No guidance was given for the fourth quarter, but Thomson Reuters has consensus estimates of $1.77 in earnings per share and $5.64 billion in revenue.

Period-end deposits fell less than 1% to $204.3 billion. Average deposits also fell less than 1% to $205.2 billion. The interest-bearing rate remained flat at 0.60%.

Period-end loans held for investment increased 2% to $201.6 billion, noting its largest percentage growth in Auto period-end loans that grew 4%. Average loans held for investment increased 2% to $199.4 billion.

Tangible book value per share was recorded at $48.72. The common equity Tier 1 capital ratio under Basel III standardized approach was 12.7% at the end of September.

Capitol One boosted its loan loss provision by 17% year-over-year to $993 million. Domestic credit card loans rose 3% to $73.1 billion.

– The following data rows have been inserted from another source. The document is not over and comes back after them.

-- pv_equiv track=rewrite | github.com/JangDongHo/Dongho-Algorithm-Note | dequeue/백준 5430번. AC/solve.py | solve
-- ===== SOURCE A (Python) =====
-- from collections import deque
--
-- def solve(funcs: list[str], list_str: str) -> str:
-- 	deq = deque(list_str.split(',')) if list_str else deque()
-- 	reverse = False
--
-- 	# 함수 실행
-- 	for func in funcs:
-- 		if func == "R":
-- 			reverse = not reverse
-- 		elif func == "D":
-- 			if not deq:
-- 				return "error"
--
-- 			if reverse:
-- 				deq.pop()
-- 			else:
-- 				deq.popleft()
--
-- 	# 출력값 정의
-- 	if reverse:
-- 		deq.reverse()
--
-- 	return "[" + ",".join(deq) + "]"
-- ===== SOURCE B (Python) =====
-- def solve(funcs: list[str], list_str: str) -> str:
--     rev = False
--     left = 0
--     right = 0
--     for f in funcs:
--         if f == "R":
--             rev = not rev
--         elif f == "D":
--             if rev:
--                 right += 1
--             else:
--                 left += 1
--     arr = list_str.split(',') if list_str else []
--     n = len(arr)
--     if left + right > n:
--         return "error"
--     mid = arr[left:n - right]
--     if rev:
--         mid.reverse()
--     return "[" + ",".join(mid) + "]"
-- ===== Notes on version B (the rewrite author's own statement) =====
-- stated objective: simpler
-- what changed: The deque simulation with per-operation popleft/pop is replaced by one pass that only aggregates deletions into two counters (front/back, by the reverse flag at that moment) plus a final flag; the result is a single slice arr[left:n-right], reversed if needed, and 'error' iff left+right > n.
import Mathlib
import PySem

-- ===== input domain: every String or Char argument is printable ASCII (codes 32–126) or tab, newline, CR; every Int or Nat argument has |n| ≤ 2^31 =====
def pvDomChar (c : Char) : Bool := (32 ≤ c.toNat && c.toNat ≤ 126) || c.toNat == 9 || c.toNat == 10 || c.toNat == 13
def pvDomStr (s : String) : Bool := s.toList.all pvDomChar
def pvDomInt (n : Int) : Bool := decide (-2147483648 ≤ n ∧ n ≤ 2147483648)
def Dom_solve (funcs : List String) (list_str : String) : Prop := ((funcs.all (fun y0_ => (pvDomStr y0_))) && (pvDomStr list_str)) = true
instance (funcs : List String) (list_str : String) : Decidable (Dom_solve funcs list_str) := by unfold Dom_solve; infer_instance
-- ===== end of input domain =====

-- B replaces A's deque simulation by aggregating deletions into two counters and one final slice; objective: simpler.


-- ===== PORT A =====
-- the for-loop over funcs: deque as a List (popleft = tail, pop = dropLast); none = the early 'return "error"'
def solveLoop : List String → List String → Bool → Option (List String × Bool)
  | [], deq, rev => some (deq, rev)
  | f :: fs, deq, rev =>
    if f = "R" then solveLoop fs deq (!rev)
    else if f = "D" then
      if deq.isEmpty then none
      else if rev then solveLoop fs deq.dropLast rev
      else solveLoop fs deq.tail rev
    else solveLoop fs deq rev

def solve (funcs : List String) (list_str : String) : String :=
  let deq := if list_str ≠ "" then (PySem.Str.split? list_str ",").getD [] else []
  match solveLoop funcs deq false with
  | none => "error"
  | some (deq, rev) =>
      let deq := if rev then deq.reverse else deq
      "[" ++ PySem.Str.join "," deq ++ "]"

-- ===== PORT B =====
-- one fold over funcs keeping (rev, left, right); then a single slice
def solve_alt (funcs : List String) (list_str : String) : String :=
  let st := funcs.foldl
    (fun (s : Bool × Nat × Nat) f =>
      if f = "R" then (!s.1, s.2)
      else if f = "D" then
        (if s.1 then (s.1, s.2.1, s.2.2 + 1) else (s.1, s.2.1 + 1, s.2.2))
      else s)
    (false, 0, 0)
  let arr := if list_str ≠ "" then (PySem.Str.split? list_str ",").getD [] else []
  let n := arr.length
  if st.2.1 + st.2.2 > n then "error"
  else
    let mid := PySem.List.slice arr (some (st.2.1 : Int)) (some ((n : Int) - (st.2.2 : Int)))
    let mid := if st.1 then mid.reverse else mid
    "[" ++ PySem.Str.join "," mid ++ "]"

-- ===== PRECONDITION & SPEC =====
def Spec_solve (funcs : List String) (list_str : String) (out : String) : Prop := out = solve_alt funcs list_str
instance (funcs : List String) (list_str : String) (out : String) : Decidable (Spec_solve funcs list_str out) := by unfold Spec_solve; infer_instance

-- ===== CLAIM (what is proved, stated in full; the proofs are below) =====
def Claim_equal_solve : Prop := ∀ (funcs : List String) (list_str : String), Dom_solve funcs list_str → Spec_solve funcs list_str (solve funcs list_str)

-- ===== LEMMAS AND PROOFS =====

-- B's counters, in recursive form (for the induction)
def bst : List String → Bool → Bool × Nat × Nat
  | [], rev => (rev, 0, 0)
  | f :: fs, rev =>
    if f = "R" then bst fs (!rev)
    else if f = "D" then
      let t := bst fs rev
      if rev then (t.1, t.2.1, t.2.2 + 1) else (t.1, t.2.1 + 1, t.2.2)
    else bst fs rev

lemma foldl_eq_bst (funcs : List String) (rev : Bool) (a b : Nat) :
    funcs.foldl
      (fun (s : Bool × Nat × Nat) f =>
        if f = "R" then (!s.1, s.2)
        else if f = "D" then
          (if s.1 then (s.1, s.2.1, s.2.2 + 1) else (s.1, s.2.1 + 1, s.2.2))
        else s)
      (rev, a, b)
    = ((bst funcs rev).1, a + (bst funcs rev).2.1, b + (bst funcs rev).2.2) := by
  induction funcs generalizing rev a b with
  | nil => simp [bst]
  | cons f fs ih =>
    by_cases hR : f = "R"
    · simp [bst, hR, List.foldl_cons, ih]
    · by_cases hD : f = "D"
      · cases rev <;> simp [bst, hR, hD, List.foldl_cons, ih] <;> omega
      · simp [bst, hR, hD, List.foldl_cons, ih]

lemma solveLoop_eq_bst (funcs : List String) (deq : List String) (rev : Bool) :
    solveLoop funcs deq rev =
      (if deq.length < (bst funcs rev).2.1 + (bst funcs rev).2.2 then none
       else some (((deq.drop (bst funcs rev).2.1).take
                    (deq.length - (bst funcs rev).2.1 - (bst funcs rev).2.2)),
                  (bst funcs rev).1)) := by
  induction funcs generalizing deq rev with
  | nil => simp [solveLoop, bst]
  | cons f fs ih =>
    by_cases hR : f = "R"
    · simp [solveLoop, bst, hR, ih]
    · by_cases hD : f = "D"
      · subst hD
        rcases deq with _ | ⟨x, xs⟩
        · cases rev with
          | false => simp [solveLoop, bst]
          | true => simp [solveLoop, bst]
        · cases rev with
          | false =>
            simp [solveLoop, bst, ih]
            obtain ⟨rv, l, r⟩ := bst fs false
            simp only [show (xs.length + 1 < l + 1 + r) ↔ (xs.length < l + r) from by omega]
          | true =>
            simp [solveLoop, bst, ih]
            obtain ⟨rv, l, r⟩ := bst fs true
            simp only [show (xs.length + 1 < l + (r + 1)) ↔ (xs.length < l + r) from by omega]
            by_cases hc : xs.length < l + r
            · simp [hc]
            · simp only [if_neg hc]
              have hk : xs.length + 1 - l - (r + 1) = xs.length - l - r := by omega
              rw [hk, List.dropLast_eq_take, List.drop_take, List.take_take]
              have hmin : min (xs.length - l - r) ((x :: xs).length - 1 - l)
                  = xs.length - l - r := by simp only [List.length_cons]; omega
              rw [hmin]
      · simp [solveLoop, bst, hR, hD, ih]

-- ===== VERDICT (by name: the statement is the Claim_ definition above) =====
theorem solve_spec : Claim_equal_solve := by
  intro funcs list_str _
  unfold Spec_solve solve solve_alt
  simp only [foldl_eq_bst, Nat.zero_add, solveLoop_eq_bst]
  set arr := if list_str ≠ "" then (PySem.Str.split? list_str ",").getD [] else [] with harr
  obtain ⟨rv, l, r⟩ := bst funcs false
  simp only
  by_cases hc : arr.length < l + r
  · rw [if_pos hc, if_pos (by omega)]
  · rw [if_neg hc, if_neg (by omega)]
    have hcast : ((arr.length : Int) - (r : Int)) = ((arr.length - r : Nat) : Int) := by
      omega
    rw [hcast, PySem.List.slice_natCast]
    have : arr.length - r - l = arr.length - l - r := by omega
    rw [this]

Apparently the company is a little nervous about getting paid on some of those loans.

Some notable statistics from the report were net income for the third quarter reading at $1.1 billion and provision for credit losses increasing 41% to $993 million. Capital One also maintained its dividend at $0.30.

Richard D. Fairbank, chair and chief executive officer, said:

Capital One delivered another quarter of solid results for the company and across our businesses, and we continued to return capital to our shareholders as we execute our announced $2.5 billion share repurchase program.

Baird has a rating of Outperform for Capital One and Oppenheimer reiterated its rating of Outperform but lowered its price target to $97 from $98.

Shares of Capital One decreased by less than 1% on the day to $78.53 from the previous close of $79.21. The initial reaction in the after-hours has been negative, with shares down around 2% to $77.01.

The stock has a consensus price target of $92.59 and a 52-week trading range $67.86 to $85.39. The company has a market cap of $45 billion.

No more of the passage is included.